(Collected data)
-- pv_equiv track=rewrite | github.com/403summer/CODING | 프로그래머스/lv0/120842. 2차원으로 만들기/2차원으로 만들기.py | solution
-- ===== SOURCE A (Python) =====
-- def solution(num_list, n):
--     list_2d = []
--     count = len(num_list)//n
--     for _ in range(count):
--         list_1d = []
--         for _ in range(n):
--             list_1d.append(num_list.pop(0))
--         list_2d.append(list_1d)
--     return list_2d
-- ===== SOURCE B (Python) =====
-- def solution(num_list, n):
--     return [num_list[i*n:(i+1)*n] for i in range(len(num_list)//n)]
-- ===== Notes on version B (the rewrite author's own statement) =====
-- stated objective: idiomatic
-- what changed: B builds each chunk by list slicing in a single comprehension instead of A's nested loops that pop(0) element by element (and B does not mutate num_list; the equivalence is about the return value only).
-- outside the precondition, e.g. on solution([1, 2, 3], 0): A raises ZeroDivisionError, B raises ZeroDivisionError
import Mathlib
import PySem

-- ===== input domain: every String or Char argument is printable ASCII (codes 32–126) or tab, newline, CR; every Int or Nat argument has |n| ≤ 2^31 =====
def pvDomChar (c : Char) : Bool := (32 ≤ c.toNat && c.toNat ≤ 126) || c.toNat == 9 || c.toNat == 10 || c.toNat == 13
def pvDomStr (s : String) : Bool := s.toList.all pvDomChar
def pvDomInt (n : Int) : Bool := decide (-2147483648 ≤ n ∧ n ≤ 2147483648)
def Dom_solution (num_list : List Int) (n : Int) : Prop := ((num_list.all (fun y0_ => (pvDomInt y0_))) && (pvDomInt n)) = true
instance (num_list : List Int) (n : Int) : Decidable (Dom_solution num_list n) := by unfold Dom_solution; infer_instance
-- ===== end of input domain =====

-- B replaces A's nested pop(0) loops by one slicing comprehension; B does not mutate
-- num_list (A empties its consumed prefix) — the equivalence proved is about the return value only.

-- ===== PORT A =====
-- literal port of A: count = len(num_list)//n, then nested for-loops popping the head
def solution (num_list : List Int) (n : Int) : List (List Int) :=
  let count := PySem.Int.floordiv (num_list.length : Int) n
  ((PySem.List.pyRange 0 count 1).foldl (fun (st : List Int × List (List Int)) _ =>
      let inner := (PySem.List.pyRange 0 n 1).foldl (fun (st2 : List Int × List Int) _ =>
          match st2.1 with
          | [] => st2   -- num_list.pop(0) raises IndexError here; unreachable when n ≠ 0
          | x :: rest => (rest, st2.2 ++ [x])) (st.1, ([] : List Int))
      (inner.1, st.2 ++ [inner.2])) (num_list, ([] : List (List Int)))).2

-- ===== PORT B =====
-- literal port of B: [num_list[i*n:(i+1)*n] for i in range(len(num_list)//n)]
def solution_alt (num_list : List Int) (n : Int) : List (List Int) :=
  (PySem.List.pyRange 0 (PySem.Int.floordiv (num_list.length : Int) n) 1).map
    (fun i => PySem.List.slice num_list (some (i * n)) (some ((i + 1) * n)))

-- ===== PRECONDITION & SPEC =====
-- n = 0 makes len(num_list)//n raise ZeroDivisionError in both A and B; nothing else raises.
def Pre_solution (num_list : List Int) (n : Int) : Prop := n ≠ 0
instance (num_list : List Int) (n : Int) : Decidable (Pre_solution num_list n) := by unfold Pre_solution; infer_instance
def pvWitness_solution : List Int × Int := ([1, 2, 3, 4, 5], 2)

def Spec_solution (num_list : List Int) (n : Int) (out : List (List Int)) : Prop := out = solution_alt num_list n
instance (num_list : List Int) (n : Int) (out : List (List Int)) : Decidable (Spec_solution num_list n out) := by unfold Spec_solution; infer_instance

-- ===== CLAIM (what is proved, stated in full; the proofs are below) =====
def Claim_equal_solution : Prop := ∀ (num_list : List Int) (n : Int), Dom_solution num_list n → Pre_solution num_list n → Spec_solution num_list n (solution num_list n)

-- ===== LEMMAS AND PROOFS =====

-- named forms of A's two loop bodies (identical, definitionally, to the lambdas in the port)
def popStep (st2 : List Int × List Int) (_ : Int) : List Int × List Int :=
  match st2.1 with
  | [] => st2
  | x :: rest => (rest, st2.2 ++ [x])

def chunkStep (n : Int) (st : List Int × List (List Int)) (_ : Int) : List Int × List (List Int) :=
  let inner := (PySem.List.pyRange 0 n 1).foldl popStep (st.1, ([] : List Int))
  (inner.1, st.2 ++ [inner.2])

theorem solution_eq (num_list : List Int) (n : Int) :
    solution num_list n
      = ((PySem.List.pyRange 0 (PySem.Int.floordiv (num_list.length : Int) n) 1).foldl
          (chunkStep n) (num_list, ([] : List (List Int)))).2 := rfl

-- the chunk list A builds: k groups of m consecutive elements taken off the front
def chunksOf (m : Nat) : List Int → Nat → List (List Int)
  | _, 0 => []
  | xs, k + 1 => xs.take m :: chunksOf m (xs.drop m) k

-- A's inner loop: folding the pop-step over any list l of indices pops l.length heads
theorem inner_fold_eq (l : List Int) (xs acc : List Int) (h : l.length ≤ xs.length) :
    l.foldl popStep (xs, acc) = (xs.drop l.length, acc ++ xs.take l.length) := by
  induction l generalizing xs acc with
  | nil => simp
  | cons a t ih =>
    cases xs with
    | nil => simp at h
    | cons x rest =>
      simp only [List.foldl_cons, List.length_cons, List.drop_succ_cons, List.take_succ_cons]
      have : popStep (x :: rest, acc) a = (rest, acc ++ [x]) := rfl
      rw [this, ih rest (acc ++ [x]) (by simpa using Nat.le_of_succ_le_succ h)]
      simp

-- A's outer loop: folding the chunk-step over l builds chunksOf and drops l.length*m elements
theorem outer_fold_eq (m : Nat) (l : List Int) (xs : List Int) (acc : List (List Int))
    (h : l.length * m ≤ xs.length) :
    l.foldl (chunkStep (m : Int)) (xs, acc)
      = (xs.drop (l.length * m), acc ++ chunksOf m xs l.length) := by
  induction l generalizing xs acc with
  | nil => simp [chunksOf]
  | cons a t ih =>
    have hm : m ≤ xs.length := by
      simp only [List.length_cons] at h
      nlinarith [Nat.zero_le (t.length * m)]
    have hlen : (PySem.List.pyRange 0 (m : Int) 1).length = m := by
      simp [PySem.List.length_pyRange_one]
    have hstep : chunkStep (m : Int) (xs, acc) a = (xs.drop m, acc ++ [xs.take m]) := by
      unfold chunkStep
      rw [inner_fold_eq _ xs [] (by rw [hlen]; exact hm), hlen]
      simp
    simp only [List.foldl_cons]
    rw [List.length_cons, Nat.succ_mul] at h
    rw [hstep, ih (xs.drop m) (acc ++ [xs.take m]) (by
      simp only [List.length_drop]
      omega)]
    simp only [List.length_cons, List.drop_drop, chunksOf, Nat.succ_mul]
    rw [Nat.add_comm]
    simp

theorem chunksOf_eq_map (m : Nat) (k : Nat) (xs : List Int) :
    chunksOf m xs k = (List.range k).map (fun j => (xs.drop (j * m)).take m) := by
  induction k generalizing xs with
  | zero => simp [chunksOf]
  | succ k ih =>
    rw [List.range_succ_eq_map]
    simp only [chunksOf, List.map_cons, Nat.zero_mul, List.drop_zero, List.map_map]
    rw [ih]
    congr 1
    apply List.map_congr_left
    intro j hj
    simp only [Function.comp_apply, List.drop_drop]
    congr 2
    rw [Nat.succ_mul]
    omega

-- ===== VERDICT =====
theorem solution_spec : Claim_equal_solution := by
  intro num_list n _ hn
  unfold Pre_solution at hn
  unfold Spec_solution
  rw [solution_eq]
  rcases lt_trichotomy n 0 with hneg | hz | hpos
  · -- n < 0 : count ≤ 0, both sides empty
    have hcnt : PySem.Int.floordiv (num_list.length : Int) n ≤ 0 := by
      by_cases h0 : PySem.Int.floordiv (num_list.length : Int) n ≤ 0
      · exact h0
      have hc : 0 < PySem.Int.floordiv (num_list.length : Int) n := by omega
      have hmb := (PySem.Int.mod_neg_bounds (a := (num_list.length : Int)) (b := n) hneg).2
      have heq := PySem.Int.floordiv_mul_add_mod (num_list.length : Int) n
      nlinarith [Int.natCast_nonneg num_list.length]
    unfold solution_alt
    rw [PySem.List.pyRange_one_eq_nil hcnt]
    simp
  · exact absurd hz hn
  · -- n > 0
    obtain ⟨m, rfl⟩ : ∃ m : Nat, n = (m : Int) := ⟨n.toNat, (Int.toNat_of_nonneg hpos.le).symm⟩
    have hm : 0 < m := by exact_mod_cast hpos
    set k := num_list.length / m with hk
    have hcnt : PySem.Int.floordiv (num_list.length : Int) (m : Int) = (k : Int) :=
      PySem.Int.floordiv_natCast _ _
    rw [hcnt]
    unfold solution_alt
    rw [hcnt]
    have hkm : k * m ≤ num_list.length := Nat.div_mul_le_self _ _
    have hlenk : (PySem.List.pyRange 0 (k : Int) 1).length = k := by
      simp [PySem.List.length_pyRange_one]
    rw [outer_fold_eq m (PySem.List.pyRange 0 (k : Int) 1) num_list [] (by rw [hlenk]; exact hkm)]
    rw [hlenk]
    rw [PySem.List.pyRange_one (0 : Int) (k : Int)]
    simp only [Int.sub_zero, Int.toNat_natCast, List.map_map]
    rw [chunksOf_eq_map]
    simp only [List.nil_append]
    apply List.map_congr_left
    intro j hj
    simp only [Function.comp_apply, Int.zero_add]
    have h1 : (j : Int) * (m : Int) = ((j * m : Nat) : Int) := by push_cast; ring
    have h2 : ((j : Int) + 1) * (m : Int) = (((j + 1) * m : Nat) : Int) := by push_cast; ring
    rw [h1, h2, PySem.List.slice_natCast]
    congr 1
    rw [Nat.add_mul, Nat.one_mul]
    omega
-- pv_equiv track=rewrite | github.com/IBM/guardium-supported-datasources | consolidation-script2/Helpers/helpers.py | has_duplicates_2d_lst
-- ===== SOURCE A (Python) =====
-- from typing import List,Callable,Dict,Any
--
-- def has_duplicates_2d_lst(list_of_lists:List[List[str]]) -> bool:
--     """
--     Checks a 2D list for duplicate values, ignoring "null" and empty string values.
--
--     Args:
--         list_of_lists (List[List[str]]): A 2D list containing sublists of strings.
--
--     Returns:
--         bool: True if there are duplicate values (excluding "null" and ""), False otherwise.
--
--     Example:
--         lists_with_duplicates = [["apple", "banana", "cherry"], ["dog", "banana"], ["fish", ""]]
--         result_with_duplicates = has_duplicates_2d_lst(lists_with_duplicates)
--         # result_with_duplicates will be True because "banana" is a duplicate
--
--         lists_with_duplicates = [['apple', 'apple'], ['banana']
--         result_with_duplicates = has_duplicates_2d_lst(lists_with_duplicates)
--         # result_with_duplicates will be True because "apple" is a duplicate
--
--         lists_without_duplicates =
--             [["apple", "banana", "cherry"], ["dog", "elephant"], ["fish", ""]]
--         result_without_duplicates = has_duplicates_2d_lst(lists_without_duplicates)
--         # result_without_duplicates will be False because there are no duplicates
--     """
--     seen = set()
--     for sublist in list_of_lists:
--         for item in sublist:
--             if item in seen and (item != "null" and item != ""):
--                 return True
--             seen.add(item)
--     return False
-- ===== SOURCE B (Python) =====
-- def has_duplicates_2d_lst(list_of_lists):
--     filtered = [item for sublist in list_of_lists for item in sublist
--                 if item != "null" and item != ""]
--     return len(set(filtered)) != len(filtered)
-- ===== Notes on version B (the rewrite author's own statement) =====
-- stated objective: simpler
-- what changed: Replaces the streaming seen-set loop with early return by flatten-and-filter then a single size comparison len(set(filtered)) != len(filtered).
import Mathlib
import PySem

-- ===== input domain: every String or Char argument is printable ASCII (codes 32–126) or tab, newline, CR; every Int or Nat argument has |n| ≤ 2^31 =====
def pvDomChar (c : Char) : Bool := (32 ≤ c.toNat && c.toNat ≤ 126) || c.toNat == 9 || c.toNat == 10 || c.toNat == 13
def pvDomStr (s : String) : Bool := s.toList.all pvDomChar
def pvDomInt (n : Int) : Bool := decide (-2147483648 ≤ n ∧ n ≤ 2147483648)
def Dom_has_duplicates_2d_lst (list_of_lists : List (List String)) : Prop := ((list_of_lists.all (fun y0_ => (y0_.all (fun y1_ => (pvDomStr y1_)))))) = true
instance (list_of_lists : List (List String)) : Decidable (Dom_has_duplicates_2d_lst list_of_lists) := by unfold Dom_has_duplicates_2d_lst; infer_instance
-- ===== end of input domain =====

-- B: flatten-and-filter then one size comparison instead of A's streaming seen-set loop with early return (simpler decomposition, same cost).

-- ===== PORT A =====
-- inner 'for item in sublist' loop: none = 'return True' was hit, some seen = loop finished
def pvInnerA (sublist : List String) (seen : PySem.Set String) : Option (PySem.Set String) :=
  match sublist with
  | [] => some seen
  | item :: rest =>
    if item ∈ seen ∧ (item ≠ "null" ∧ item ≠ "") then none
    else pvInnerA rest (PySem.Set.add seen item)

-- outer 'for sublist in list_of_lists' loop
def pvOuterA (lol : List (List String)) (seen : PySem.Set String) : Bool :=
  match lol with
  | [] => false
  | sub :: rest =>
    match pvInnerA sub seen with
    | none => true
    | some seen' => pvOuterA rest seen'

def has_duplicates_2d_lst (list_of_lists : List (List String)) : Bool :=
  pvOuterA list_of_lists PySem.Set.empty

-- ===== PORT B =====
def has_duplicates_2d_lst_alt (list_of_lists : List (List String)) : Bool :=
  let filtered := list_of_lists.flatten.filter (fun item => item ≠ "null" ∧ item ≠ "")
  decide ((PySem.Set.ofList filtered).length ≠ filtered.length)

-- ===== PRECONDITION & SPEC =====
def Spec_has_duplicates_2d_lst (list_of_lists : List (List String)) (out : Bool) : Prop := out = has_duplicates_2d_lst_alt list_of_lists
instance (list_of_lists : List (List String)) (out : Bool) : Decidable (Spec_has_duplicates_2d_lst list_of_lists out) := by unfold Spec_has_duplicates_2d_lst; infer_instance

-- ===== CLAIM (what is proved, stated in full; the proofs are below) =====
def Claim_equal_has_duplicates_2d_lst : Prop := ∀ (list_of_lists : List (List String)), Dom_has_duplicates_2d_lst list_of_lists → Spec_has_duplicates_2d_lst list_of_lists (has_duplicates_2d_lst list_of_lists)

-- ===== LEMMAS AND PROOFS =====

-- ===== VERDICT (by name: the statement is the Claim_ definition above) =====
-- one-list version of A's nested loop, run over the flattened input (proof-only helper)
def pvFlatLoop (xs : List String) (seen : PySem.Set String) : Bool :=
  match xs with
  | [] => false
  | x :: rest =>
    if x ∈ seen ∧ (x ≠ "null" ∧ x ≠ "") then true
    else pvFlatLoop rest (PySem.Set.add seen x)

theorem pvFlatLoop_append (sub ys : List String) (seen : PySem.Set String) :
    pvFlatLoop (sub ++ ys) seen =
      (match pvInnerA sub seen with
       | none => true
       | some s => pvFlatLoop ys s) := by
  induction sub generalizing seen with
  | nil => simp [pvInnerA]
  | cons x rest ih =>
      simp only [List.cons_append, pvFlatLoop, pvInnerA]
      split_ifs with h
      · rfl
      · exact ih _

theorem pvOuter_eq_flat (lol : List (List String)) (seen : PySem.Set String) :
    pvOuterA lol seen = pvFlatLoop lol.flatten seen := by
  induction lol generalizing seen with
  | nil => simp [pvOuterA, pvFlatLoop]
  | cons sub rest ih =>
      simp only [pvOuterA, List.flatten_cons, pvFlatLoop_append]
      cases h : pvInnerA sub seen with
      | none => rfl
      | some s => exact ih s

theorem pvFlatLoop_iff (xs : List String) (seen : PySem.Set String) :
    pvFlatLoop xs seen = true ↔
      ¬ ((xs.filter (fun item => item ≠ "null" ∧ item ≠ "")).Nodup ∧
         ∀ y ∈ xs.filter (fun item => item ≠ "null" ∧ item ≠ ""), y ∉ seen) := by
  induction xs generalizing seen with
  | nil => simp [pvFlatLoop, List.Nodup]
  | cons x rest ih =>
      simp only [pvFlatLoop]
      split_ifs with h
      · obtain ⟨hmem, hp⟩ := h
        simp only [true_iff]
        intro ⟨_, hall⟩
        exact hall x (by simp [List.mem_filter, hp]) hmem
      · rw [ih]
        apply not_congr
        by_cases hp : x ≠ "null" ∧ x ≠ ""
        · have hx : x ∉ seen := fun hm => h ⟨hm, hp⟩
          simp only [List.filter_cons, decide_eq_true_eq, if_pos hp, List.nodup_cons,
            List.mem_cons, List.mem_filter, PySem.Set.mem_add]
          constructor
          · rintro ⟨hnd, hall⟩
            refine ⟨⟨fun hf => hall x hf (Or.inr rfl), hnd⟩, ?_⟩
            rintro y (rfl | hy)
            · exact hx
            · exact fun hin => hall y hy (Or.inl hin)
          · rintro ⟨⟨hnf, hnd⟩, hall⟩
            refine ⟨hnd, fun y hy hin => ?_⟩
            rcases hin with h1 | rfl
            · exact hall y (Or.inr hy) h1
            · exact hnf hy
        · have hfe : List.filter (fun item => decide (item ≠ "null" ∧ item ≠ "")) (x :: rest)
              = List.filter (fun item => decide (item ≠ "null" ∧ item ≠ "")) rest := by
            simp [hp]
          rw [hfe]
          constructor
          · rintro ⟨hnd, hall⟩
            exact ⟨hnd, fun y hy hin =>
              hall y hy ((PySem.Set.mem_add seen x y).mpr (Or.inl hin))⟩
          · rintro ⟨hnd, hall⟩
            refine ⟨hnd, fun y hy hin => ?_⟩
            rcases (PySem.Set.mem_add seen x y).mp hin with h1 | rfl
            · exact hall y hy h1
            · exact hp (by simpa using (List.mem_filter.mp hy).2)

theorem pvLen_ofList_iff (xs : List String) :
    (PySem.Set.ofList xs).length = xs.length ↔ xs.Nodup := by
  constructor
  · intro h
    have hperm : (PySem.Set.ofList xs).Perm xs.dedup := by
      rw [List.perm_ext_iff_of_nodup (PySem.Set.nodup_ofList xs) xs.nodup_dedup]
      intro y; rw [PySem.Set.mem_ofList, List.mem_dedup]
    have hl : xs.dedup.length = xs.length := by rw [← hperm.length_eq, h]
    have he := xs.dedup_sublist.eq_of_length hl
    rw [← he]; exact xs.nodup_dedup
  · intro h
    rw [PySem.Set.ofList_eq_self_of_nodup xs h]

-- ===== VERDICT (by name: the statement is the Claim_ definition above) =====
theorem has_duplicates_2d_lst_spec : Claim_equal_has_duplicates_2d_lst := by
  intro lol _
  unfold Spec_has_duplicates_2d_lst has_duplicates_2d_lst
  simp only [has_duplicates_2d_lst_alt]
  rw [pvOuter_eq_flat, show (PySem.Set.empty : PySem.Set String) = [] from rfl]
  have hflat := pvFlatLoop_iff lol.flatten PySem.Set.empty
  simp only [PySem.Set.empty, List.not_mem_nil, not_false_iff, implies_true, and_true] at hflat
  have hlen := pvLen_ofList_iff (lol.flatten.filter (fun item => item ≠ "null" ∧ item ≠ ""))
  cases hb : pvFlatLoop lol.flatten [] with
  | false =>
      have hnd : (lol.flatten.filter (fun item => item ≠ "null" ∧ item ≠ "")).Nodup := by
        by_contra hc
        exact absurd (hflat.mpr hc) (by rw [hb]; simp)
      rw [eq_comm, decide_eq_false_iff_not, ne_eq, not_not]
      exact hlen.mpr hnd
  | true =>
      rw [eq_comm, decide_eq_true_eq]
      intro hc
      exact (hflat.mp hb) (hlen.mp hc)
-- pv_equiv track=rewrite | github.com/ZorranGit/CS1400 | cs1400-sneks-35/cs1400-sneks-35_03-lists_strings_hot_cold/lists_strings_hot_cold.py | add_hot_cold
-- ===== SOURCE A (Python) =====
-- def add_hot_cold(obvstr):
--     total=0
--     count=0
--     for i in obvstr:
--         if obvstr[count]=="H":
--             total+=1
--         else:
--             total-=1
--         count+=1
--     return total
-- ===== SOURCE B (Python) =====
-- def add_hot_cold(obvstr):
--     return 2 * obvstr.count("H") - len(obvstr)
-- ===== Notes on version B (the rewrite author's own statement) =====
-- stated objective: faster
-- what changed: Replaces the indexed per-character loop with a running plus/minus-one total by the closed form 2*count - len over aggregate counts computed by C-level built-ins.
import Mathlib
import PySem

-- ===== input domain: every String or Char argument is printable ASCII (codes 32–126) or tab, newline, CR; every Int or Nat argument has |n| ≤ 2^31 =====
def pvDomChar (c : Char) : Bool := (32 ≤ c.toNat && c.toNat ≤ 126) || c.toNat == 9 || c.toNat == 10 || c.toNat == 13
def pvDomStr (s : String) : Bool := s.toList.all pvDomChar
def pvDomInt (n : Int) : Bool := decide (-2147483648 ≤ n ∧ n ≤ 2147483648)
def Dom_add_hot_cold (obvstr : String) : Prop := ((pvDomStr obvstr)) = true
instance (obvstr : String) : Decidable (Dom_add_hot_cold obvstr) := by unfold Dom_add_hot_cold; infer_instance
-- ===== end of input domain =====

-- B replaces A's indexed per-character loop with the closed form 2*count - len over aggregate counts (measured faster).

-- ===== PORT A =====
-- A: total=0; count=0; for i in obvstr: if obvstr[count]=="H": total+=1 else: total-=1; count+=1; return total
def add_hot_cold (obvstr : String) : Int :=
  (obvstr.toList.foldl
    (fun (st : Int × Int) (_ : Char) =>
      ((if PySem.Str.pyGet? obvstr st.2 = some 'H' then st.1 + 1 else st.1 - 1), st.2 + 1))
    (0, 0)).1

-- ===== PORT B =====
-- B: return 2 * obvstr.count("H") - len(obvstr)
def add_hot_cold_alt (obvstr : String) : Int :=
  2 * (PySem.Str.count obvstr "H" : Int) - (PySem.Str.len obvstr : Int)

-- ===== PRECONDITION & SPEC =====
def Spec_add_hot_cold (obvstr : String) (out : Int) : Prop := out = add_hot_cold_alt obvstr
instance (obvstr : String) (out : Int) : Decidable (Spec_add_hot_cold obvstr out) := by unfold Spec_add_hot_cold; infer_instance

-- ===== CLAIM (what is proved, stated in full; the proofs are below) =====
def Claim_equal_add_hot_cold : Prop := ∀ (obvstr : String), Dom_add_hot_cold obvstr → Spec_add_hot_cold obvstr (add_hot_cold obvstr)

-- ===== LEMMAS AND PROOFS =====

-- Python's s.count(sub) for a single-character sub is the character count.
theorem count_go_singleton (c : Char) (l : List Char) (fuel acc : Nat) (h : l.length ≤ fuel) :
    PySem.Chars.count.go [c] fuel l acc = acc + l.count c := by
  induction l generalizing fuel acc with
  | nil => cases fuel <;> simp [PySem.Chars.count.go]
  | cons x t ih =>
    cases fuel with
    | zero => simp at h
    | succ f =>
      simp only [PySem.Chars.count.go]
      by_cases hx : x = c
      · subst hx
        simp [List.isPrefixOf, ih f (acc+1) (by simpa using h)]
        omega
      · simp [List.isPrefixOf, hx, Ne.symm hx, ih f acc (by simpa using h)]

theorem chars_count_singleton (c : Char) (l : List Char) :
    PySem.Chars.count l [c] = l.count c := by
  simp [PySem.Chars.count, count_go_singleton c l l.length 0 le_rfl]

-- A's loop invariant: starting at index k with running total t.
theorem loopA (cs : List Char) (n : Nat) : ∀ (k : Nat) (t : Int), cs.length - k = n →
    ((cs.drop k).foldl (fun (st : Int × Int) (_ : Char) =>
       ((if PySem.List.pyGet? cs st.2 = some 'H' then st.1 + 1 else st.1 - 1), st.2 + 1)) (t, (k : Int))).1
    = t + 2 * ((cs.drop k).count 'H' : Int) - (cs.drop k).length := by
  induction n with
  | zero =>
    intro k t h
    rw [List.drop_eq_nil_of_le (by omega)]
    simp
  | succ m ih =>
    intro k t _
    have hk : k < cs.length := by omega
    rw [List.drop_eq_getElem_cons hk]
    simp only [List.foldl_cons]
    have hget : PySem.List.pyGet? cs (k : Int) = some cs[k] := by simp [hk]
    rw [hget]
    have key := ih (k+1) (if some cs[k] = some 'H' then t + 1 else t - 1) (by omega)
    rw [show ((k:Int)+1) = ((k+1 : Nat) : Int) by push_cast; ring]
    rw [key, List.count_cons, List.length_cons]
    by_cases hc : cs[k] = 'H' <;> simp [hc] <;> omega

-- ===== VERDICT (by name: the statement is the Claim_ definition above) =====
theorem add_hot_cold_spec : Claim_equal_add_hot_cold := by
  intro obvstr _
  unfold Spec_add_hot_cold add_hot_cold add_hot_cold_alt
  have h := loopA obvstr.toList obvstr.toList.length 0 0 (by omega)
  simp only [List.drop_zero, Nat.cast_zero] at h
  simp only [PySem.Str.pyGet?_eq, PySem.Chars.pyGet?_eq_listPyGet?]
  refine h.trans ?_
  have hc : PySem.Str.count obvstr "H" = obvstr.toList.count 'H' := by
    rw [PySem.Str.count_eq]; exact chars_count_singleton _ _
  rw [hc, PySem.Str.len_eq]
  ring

Task description:
Whenever a line of the data includes the word "from", show that line in full.

Reply to the exercise:
-- from typing import List,Callable,Dict,Any
  rw [pvOuter_eq_flat, show (PySem.Set.empty : PySem.Set String) = [] from rfl]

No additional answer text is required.